[[ The data open ]]

-- pv_equiv track=rewrite | github.com/xiao-zentith/Microfluidics-Chip | src/microfluidics_chip/pipelines/stage1.py | _build_semantic_roles
-- ===== SOURCE A (Python) =====
-- from typing import Optional, List, Dict, Tuple, Any
--
-- def _build_semantic_roles(
--     template_ids: List[str],
--     blank_idx: Optional[int]
-- ) -> Tuple[List[str], Dict[str, str], Dict[str, str]]:
--     """
--     基于 blank 所在臂，输出顺时针语义顺序和每个 template_id 的语义角色。
--     """
--     if len(template_ids) < 12:
--         return [], {}, {}
--
--     arms = [template_ids[i * 3:(i + 1) * 3] for i in range(4)]
--     arm_start = max(0, min(3, int(blank_idx) // 3)) if blank_idx is not None else 0
--     ordered_arm_indices = [(arm_start + k) % 4 for k in range(4)]
--
--     semantic_order_clockwise_from_blank: List[str] = []
--     for arm_idx in ordered_arm_indices:
--         semantic_order_clockwise_from_blank.extend(arms[arm_idx])
--
--     roles_by_template: Dict[str, str] = {}
--     arm_role_by_template: Dict[str, str] = {}
--
--     reference_roles = ["Enzyme-1", "Enzyme-2", "Liquid-only"]
--     assay_names = ["Glucose", "Cholesterol", "UricAcid"]
--
--     reference_arm = arms[ordered_arm_indices[0]]
--     for i, tid in enumerate(reference_arm):
--         role = reference_roles[min(i, len(reference_roles) - 1)]
--         roles_by_template[tid] = role
--         arm_role_by_template[tid] = "ReferenceArm"
--
--     for arm_offset, assay in enumerate(assay_names, start=1):
--         assay_arm = arms[ordered_arm_indices[arm_offset]]
--         for rep_idx, tid in enumerate(assay_arm, start=1):
--             roles_by_template[tid] = f"{assay}_rep{rep_idx}"
--             arm_role_by_template[tid] = assay
--
--     return semantic_order_clockwise_from_blank, roles_by_template, arm_role_by_template
-- ===== SOURCE B (Python) =====
-- from typing import Optional, List, Dict, Tuple
--
--
-- def _build_semantic_roles(
--     template_ids: List[str],
--     blank_idx: Optional[int]
-- ) -> Tuple[List[str], Dict[str, str], Dict[str, str]]:
--     """Single zip pass over flat label tables instead of per-arm enumerate loops."""
--     if len(template_ids) < 12:
--         return [], {}, {}
--
--     arms = [template_ids[i * 3:(i + 1) * 3] for i in range(4)]
--     start = max(0, min(3, int(blank_idx) // 3)) if blank_idx is not None else 0
--
--     semantic_order: List[str] = []
--     for k in range(4):
--         semantic_order += arms[(start + k) % 4]
--
--     assays = ["Glucose", "Cholesterol", "UricAcid"]
--     roles = ["Enzyme-1", "Enzyme-2", "Liquid-only"] + \
--         [f"{a}_rep{r}" for a in assays for r in range(1, 4)]
--     arm_roles = ["ReferenceArm"] * 3 + [a for a in assays for _ in range(3)]
--
--     roles_by_template: Dict[str, str] = {}
--     arm_role_by_template: Dict[str, str] = {}
--     for tid, role, arm_role in zip(semantic_order, roles, arm_roles):
--         roles_by_template[tid] = role
--         arm_role_by_template[tid] = arm_role
--
--     return semantic_order, roles_by_template, arm_role_by_template
-- ===== Notes on version B (the rewrite author's own statement) =====
-- stated objective: simpler
-- what changed: A labels templates with three separate per-arm loops (a reference-arm enumerate with a clamped role lookup, plus a nested enumerate over assay arms); B builds two flat 12-entry label tables once and fills both dicts in a single zip pass over the semantic order.
import Mathlib
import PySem

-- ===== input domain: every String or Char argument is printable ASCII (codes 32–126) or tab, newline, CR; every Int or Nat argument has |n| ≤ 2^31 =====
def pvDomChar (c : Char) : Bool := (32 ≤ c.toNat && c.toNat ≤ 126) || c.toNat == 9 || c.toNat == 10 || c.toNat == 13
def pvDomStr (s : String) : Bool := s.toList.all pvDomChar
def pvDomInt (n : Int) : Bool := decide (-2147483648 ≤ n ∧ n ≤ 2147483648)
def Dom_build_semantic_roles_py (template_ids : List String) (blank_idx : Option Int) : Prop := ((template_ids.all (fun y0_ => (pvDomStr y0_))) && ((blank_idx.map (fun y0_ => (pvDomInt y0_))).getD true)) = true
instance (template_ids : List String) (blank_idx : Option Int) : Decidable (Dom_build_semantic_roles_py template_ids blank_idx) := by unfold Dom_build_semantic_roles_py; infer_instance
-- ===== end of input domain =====

-- B replaces A's three per-arm labelling loops by one zip pass over flat label tables (objective: simpler).

-- ===== PORT A =====
def build_semantic_roles_py (template_ids : List String) (blank_idx : Option Int) : List String × (List (String × String)) × (List (String × String)) :=
  if template_ids.length < 12 then ([], [], [])
  else
    let arms : List (List String) :=
      (PySem.List.pyRange 0 4 1).map (fun i => PySem.List.slice template_ids (some (i * 3)) (some ((i + 1) * 3)))
    let arm_start : Int :=
      match blank_idx with
      | none => 0
      | some b => max 0 (min 3 (PySem.Int.floordiv b 3))
    let ordered_arm_indices : List Int := (PySem.List.pyRange 0 4 1).map (fun k => PySem.Int.mod (arm_start + k) 4)
    -- arms[arm_idx]: index provably in range (0..3), so .getD [] never fires
    let semantic_order : List String :=
      ordered_arm_indices.foldl (fun acc arm_idx => acc ++ ((PySem.List.pyGet? arms arm_idx).getD [])) []
    let reference_roles : List String := ["Enzyme-1", "Enzyme-2", "Liquid-only"]
    let assay_names : List String := ["Glucose", "Cholesterol", "UricAcid"]
    let reference_arm : List String := (PySem.List.pyGet? arms ((PySem.List.pyGet? ordered_arm_indices 0).getD 0)).getD []
    let st1 : PySem.Dict String String × PySem.Dict String String :=
      (PySem.List.enumerate reference_arm 0).foldl
        (fun st p =>
          let role := (PySem.List.pyGet? reference_roles (min p.1 ((reference_roles.length : Int) - 1))).getD ""
          (st.1.insert p.2 role, st.2.insert p.2 "ReferenceArm"))
        (PySem.Dict.empty, PySem.Dict.empty)
    let st2 : PySem.Dict String String × PySem.Dict String String :=
      (PySem.List.enumerate assay_names 1).foldl
        (fun st q =>
          let assay_arm := (PySem.List.pyGet? arms ((PySem.List.pyGet? ordered_arm_indices q.1).getD 0)).getD []
          (PySem.List.enumerate assay_arm 1).foldl
            (fun st p =>
              (st.1.insert p.2 (q.2 ++ "_rep" ++ PySem.Int.toStr p.1), st.2.insert p.2 q.2))
            st)
        st1
    (semantic_order, st2.1.items, st2.2.items)

-- ===== PORT B =====
def build_semantic_roles_py_alt (template_ids : List String) (blank_idx : Option Int) : List String × (List (String × String)) × (List (String × String)) :=
  if template_ids.length < 12 then ([], [], [])
  else
    let arms : List (List String) :=
      (PySem.List.pyRange 0 4 1).map (fun i => PySem.List.slice template_ids (some (i * 3)) (some ((i + 1) * 3)))
    let start : Int :=
      match blank_idx with
      | none => 0
      | some b => max 0 (min 3 (PySem.Int.floordiv b 3))
    -- arms[(start+k) % 4]: index provably in range (0..3), so .getD [] never fires
    let semantic_order : List String :=
      (PySem.List.pyRange 0 4 1).foldl
        (fun acc k => acc ++ ((PySem.List.pyGet? arms (PySem.Int.mod (start + k) 4)).getD [])) []
    let assays : List String := ["Glucose", "Cholesterol", "UricAcid"]
    let roles : List String :=
      ["Enzyme-1", "Enzyme-2", "Liquid-only"] ++
        assays.flatMap (fun a => (PySem.List.pyRange 1 4 1).map (fun r => a ++ "_rep" ++ PySem.Int.toStr r))
    let arm_roles : List String :=
      ["ReferenceArm", "ReferenceArm", "ReferenceArm"] ++ assays.flatMap (fun a => [a, a, a])
    let st : PySem.Dict String String × PySem.Dict String String :=
      (semantic_order.zip (roles.zip arm_roles)).foldl
        (fun st p => (st.1.insert p.1 p.2.1, st.2.insert p.1 p.2.2))
        (PySem.Dict.empty, PySem.Dict.empty)
    (semantic_order, st.1.items, st.2.items)

-- ===== PRECONDITION & SPEC =====
def Spec_build_semantic_roles_py (template_ids : List String) (blank_idx : Option Int) (out : List String × (List (String × String)) × (List (String × String))) : Prop := out = build_semantic_roles_py_alt template_ids blank_idx
instance (template_ids : List String) (blank_idx : Option Int) (out : List String × (List (String × String)) × (List (String × String))) : Decidable (Spec_build_semantic_roles_py template_ids blank_idx out) := by unfold Spec_build_semantic_roles_py; infer_instance

-- ===== CLAIM (what is proved, stated in full; the proofs are below) =====
def Claim_equal_build_semantic_roles_py : Prop := ∀ (template_ids : List String) (blank_idx : Option Int), Dom_build_semantic_roles_py template_ids blank_idx → Spec_build_semantic_roles_py template_ids blank_idx (build_semantic_roles_py template_ids blank_idx)

-- ===== LEMMAS AND PROOFS =====

-- ===== VERDICT (by name: the statement is the Claim_ definition above) =====
theorem build_semantic_roles_py_spec : Claim_equal_build_semantic_roles_py := by
  intro tids bi _
  unfold Spec_build_semantic_roles_py
  by_cases h : tids.length < 12
  · unfold build_semantic_roles_py build_semantic_roles_py_alt
    rw [if_pos h, if_pos h]
  · rcases tids with _|⟨t0,_|⟨t1,_|⟨t2,_|⟨t3,_|⟨t4,_|⟨t5,_|⟨t6,_|⟨t7,_|⟨t8,_|⟨t9,_|⟨t10,_|⟨t11,rest⟩⟩⟩⟩⟩⟩⟩⟩⟩⟩⟩⟩
    all_goals try { exfalso; simp only [List.length_cons, List.length_nil] at h; omega }
    cases bi with
    | none => rfl
    | some b =>
      have h0 : (0:Int) ≤ max 0 (min 3 (PySem.Int.floordiv b 3)) := le_max_left _ _
      have h3 : max 0 (min 3 (PySem.Int.floordiv b 3)) ≤ 3 := max_le (by norm_num) (min_le_left _ _)
      unfold build_semantic_roles_py build_semantic_roles_py_alt
      have hred : (match some b with | none => (0:Int) | some b => max 0 (min 3 (PySem.Int.floordiv b 3))) = max 0 (min 3 (PySem.Int.floordiv b 3)) := rfl
      rw [hred]
      generalize hm : max 0 (min 3 (PySem.Int.floordiv b 3)) = m
      rw [hm] at h0 h3
      interval_cases m <;> rfl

[[ The data closed ]]

◆ What is required ◆
From the material above, set down exactly the lines between the line holding "ordered_arm_indices.foldl (fun acc" and the line holding "let assay_names : List", inclusive. Include nothing else.

◆ Your solution ◆
      ordered_arm_indices.foldl (fun acc arm_idx => acc ++ ((PySem.List.pyGet? arms arm_idx).getD [])) []
    let reference_roles : List String := ["Enzyme-1", "Enzyme-2", "Liquid-only"]
    let assay_names : List String := ["Glucose", "Cholesterol", "UricAcid"]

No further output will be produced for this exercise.